_What you have to do_. Everything in the data below is left aside except the lines from the one containing "rwa [this] at hb1" through the one containing "rwa [this] at hb2"; repeat those exactly.

________________________

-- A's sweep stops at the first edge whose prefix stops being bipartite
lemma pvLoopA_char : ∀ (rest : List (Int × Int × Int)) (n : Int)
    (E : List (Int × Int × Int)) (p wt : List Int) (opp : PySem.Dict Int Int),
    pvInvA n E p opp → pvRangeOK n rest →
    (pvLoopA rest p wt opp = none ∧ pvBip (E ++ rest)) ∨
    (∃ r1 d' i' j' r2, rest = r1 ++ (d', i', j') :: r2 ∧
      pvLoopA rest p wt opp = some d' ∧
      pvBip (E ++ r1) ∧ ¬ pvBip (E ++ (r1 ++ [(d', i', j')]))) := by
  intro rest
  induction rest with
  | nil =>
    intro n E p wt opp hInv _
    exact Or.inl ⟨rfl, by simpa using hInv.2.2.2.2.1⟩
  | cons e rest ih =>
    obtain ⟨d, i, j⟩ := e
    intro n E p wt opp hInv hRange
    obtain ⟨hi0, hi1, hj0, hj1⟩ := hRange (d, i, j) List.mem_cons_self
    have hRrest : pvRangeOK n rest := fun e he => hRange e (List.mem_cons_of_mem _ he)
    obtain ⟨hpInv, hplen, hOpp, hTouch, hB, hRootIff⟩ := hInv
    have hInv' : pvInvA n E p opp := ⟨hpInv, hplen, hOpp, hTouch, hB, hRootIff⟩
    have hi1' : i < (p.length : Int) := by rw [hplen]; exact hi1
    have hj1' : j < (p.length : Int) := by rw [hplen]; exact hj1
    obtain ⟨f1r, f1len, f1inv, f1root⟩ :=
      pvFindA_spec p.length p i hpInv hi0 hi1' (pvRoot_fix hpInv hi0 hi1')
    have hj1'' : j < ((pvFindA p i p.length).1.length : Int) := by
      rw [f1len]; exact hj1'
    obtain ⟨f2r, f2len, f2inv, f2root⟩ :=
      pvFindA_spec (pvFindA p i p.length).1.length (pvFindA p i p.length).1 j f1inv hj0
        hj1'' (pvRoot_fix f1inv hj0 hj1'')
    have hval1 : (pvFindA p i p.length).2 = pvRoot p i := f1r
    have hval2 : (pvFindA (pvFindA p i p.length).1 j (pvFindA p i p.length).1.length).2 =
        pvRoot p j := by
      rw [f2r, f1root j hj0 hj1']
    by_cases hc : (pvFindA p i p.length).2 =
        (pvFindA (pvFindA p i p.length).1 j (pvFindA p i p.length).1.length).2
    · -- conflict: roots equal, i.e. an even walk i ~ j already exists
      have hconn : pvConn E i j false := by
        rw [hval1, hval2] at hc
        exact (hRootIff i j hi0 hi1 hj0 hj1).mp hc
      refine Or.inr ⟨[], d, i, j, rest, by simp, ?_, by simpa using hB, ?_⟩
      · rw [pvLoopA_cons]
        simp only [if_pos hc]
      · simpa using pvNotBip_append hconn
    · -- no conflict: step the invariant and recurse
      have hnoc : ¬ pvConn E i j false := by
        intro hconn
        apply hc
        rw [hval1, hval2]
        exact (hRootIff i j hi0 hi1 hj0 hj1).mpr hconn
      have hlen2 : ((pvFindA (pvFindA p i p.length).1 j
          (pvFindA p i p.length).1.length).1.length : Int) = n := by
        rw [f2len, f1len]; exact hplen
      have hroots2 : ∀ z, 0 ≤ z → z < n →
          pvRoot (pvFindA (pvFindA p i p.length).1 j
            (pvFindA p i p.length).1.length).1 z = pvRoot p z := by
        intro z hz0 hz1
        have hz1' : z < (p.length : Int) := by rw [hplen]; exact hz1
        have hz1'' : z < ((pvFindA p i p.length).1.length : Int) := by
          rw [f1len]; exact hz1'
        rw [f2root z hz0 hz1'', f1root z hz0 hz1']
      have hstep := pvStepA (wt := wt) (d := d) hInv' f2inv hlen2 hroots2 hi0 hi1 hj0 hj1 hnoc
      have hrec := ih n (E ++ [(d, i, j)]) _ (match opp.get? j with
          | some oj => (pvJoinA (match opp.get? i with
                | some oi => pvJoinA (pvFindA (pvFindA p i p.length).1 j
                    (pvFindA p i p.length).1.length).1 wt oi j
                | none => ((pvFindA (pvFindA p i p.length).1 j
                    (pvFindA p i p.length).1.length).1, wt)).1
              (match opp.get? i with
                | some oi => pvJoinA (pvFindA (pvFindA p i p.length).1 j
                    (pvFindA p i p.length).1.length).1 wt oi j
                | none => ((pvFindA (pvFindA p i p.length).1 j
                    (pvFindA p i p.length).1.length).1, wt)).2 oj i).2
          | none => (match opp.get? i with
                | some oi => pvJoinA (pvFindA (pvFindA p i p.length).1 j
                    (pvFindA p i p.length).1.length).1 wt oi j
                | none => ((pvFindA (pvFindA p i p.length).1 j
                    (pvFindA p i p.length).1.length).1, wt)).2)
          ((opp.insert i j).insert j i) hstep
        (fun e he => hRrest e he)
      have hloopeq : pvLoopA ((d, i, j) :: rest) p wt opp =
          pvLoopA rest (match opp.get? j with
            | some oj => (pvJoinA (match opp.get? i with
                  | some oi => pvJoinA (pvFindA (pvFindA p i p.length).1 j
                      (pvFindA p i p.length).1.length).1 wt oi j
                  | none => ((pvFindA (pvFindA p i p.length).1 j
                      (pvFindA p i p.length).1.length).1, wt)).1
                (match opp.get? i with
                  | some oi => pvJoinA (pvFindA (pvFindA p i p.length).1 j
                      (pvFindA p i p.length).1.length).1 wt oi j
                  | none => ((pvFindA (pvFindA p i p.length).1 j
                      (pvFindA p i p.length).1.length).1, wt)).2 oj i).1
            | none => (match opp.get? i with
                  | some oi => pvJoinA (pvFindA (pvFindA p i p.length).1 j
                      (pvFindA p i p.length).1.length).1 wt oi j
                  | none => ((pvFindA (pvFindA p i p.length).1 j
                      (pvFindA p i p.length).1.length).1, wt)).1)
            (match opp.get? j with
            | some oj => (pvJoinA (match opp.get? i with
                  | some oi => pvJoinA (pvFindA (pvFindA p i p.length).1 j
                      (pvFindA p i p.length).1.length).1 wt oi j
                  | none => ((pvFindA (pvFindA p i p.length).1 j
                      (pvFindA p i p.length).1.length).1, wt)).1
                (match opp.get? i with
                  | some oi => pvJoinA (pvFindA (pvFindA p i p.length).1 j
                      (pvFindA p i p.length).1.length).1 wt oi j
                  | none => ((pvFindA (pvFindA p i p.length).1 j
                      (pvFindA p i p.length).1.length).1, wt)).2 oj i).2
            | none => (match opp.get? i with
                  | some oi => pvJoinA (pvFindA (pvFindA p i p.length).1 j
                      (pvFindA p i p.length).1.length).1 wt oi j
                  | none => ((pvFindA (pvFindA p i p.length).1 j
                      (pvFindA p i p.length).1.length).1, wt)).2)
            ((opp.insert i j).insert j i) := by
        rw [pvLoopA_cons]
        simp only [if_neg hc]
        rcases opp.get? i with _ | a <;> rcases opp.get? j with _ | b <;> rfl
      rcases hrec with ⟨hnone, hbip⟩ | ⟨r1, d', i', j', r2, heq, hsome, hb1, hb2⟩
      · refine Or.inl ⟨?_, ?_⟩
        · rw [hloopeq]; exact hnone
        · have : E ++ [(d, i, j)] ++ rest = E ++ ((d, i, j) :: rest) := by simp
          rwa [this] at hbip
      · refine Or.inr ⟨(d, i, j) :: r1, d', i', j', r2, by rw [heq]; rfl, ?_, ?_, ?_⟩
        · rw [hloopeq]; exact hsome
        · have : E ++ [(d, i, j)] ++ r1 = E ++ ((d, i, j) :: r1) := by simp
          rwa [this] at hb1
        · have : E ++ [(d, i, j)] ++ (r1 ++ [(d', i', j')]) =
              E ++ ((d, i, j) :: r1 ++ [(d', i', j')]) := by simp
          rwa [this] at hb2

________________________

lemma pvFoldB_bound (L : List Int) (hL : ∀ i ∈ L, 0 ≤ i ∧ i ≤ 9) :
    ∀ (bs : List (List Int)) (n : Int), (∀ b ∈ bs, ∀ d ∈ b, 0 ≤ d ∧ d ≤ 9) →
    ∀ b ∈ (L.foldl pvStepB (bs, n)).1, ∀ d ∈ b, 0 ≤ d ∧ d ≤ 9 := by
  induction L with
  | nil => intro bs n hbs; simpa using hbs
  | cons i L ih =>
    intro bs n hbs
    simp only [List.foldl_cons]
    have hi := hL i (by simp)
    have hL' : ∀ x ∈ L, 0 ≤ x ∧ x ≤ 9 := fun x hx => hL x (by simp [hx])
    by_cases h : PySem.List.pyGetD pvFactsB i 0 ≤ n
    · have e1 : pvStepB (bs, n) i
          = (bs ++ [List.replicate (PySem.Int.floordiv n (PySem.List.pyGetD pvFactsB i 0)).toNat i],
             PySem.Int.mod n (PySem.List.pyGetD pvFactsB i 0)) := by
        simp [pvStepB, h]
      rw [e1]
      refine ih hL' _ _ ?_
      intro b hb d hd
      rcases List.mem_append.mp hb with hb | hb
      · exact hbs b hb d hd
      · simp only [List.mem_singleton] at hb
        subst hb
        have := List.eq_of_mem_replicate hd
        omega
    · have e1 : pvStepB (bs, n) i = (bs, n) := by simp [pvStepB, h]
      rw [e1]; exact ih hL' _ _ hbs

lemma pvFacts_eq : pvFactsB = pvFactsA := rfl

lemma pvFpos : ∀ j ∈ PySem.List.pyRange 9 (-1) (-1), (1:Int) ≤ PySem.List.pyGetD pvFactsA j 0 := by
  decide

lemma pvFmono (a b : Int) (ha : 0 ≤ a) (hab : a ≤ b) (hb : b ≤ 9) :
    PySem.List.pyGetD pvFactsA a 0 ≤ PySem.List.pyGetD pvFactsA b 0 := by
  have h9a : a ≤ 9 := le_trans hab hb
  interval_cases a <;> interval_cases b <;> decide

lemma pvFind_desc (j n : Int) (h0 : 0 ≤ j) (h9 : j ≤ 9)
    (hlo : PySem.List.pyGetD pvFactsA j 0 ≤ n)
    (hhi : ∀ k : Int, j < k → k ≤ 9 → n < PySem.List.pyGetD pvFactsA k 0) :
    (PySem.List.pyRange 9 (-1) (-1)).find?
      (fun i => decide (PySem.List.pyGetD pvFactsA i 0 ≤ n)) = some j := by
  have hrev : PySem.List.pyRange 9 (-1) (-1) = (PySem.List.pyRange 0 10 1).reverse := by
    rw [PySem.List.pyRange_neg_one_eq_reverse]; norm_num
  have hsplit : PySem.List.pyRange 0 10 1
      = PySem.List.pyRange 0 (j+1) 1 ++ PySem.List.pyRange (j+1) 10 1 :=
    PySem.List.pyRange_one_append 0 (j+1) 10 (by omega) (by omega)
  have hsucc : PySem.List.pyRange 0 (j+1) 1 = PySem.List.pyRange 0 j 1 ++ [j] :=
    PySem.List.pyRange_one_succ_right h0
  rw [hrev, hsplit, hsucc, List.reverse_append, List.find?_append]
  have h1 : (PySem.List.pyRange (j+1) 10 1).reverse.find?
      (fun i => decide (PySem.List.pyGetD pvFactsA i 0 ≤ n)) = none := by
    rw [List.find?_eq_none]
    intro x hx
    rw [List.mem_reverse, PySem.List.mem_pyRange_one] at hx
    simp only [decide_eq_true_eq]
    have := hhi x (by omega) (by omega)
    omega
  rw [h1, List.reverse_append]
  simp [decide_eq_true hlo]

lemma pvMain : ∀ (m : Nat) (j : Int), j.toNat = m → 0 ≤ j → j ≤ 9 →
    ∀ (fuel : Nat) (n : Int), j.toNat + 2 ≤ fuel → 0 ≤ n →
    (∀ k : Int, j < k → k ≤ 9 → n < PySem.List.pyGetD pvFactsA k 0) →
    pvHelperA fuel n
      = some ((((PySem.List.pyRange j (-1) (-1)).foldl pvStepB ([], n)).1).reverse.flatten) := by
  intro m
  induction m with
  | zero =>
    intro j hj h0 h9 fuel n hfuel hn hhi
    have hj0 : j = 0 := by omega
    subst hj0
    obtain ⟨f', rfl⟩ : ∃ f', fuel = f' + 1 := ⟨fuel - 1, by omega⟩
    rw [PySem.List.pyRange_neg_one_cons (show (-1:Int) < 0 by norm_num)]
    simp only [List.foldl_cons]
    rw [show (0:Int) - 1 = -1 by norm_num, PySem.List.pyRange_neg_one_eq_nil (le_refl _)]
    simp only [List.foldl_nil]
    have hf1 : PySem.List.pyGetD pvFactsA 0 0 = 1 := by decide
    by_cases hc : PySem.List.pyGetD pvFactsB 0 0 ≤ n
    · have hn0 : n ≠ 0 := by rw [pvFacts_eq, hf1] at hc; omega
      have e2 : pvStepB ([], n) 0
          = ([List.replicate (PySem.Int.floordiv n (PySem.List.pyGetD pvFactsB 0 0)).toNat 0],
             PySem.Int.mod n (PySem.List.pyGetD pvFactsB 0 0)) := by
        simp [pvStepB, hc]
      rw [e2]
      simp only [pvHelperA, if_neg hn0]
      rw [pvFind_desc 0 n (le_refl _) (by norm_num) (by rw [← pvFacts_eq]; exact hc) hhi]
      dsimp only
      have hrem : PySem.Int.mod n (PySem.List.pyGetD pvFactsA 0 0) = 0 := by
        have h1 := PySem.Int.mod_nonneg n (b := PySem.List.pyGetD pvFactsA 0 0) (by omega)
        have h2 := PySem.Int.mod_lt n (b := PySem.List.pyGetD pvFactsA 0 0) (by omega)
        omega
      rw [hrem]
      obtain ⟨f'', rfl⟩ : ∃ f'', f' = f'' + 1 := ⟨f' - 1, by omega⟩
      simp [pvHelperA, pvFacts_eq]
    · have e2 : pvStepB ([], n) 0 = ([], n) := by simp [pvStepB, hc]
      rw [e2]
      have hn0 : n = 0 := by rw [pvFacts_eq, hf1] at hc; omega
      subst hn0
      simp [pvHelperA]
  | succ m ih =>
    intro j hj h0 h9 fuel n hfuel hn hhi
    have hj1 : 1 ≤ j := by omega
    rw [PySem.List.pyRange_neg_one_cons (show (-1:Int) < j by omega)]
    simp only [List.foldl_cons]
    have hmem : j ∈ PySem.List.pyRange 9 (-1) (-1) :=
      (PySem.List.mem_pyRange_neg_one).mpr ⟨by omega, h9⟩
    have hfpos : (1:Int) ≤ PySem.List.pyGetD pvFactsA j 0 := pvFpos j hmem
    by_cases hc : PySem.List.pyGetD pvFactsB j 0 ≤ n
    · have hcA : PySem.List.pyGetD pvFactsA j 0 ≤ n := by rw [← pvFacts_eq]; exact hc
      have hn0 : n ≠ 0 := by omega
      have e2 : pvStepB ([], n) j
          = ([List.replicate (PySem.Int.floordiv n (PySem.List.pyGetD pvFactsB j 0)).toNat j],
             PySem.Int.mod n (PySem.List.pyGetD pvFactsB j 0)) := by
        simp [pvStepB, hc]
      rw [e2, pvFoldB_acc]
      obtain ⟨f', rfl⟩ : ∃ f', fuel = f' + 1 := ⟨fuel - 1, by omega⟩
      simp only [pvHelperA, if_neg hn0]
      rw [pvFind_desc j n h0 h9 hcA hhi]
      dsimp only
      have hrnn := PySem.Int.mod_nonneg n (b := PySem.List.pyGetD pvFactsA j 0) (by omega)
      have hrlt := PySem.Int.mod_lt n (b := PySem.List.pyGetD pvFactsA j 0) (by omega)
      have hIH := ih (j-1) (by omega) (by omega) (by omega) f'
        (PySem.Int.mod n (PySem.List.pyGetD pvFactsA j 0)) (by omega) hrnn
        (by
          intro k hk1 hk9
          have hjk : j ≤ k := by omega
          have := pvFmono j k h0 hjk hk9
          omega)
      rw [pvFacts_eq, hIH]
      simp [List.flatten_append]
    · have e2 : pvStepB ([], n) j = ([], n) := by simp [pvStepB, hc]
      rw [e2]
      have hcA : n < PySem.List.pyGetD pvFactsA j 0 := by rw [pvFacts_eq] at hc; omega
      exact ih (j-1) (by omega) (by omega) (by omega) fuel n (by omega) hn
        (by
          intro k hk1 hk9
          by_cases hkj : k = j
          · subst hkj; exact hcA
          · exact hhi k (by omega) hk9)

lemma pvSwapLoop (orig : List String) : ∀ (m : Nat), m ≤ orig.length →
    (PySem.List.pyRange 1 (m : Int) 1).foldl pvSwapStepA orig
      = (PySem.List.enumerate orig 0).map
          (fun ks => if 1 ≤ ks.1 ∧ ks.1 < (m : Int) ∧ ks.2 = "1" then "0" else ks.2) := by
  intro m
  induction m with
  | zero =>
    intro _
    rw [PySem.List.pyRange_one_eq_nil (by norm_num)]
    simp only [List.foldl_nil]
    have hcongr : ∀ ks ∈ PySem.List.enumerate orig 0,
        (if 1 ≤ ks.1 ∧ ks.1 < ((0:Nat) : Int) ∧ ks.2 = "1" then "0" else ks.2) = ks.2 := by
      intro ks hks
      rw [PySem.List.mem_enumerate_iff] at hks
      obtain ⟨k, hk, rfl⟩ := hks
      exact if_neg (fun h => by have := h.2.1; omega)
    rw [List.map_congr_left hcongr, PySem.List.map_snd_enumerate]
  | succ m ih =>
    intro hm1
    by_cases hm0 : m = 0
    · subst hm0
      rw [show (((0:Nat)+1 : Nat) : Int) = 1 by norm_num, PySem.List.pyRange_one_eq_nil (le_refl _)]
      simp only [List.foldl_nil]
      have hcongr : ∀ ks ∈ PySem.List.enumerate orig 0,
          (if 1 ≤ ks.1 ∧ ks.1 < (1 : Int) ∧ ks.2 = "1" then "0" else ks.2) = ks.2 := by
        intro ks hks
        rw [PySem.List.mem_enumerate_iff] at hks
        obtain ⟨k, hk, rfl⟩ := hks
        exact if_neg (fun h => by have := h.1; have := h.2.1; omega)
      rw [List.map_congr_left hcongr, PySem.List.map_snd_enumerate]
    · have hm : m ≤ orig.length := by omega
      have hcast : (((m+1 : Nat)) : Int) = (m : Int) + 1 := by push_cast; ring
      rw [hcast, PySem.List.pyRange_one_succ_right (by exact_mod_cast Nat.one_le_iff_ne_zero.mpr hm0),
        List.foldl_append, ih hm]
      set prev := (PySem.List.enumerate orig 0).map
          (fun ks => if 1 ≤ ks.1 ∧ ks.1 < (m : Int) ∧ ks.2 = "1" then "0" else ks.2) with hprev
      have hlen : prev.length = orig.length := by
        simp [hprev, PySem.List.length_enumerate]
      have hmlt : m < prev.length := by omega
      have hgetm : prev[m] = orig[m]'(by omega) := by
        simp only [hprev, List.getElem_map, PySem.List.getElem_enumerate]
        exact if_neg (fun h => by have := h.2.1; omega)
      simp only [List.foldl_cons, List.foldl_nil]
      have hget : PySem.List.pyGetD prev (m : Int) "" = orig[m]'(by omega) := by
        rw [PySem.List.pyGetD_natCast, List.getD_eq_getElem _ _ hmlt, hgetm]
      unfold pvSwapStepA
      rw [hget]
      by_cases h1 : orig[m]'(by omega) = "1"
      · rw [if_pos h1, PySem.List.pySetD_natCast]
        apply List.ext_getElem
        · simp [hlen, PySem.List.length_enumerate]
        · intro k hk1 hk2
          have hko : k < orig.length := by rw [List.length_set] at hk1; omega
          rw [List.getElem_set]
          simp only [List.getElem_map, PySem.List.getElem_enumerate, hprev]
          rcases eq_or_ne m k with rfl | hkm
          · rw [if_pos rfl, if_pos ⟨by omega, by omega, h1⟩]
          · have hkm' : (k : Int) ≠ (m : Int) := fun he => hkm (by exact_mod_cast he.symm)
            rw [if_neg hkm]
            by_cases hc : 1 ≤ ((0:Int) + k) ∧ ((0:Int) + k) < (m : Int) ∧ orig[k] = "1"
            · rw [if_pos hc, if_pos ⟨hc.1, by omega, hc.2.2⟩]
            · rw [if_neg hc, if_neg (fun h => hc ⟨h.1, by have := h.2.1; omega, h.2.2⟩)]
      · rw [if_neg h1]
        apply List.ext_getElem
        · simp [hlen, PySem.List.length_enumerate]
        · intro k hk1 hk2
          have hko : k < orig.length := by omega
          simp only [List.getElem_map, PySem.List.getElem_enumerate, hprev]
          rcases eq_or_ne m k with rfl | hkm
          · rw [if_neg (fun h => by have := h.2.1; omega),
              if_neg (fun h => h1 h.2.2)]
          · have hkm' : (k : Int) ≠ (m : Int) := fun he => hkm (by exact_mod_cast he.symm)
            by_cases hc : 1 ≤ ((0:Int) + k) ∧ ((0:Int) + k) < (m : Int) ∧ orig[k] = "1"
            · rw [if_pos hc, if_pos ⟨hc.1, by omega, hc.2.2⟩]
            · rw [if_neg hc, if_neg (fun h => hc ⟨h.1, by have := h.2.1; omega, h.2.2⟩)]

________________________

_Result of the task_.
          rwa [this] at hb1
        · have : E ++ [(d, i, j)] ++ (r1 ++ [(d', i', j')]) =
              E ++ ((d, i, j) :: r1 ++ [(d', i', j')]) := by simp
          rwa [this] at hb2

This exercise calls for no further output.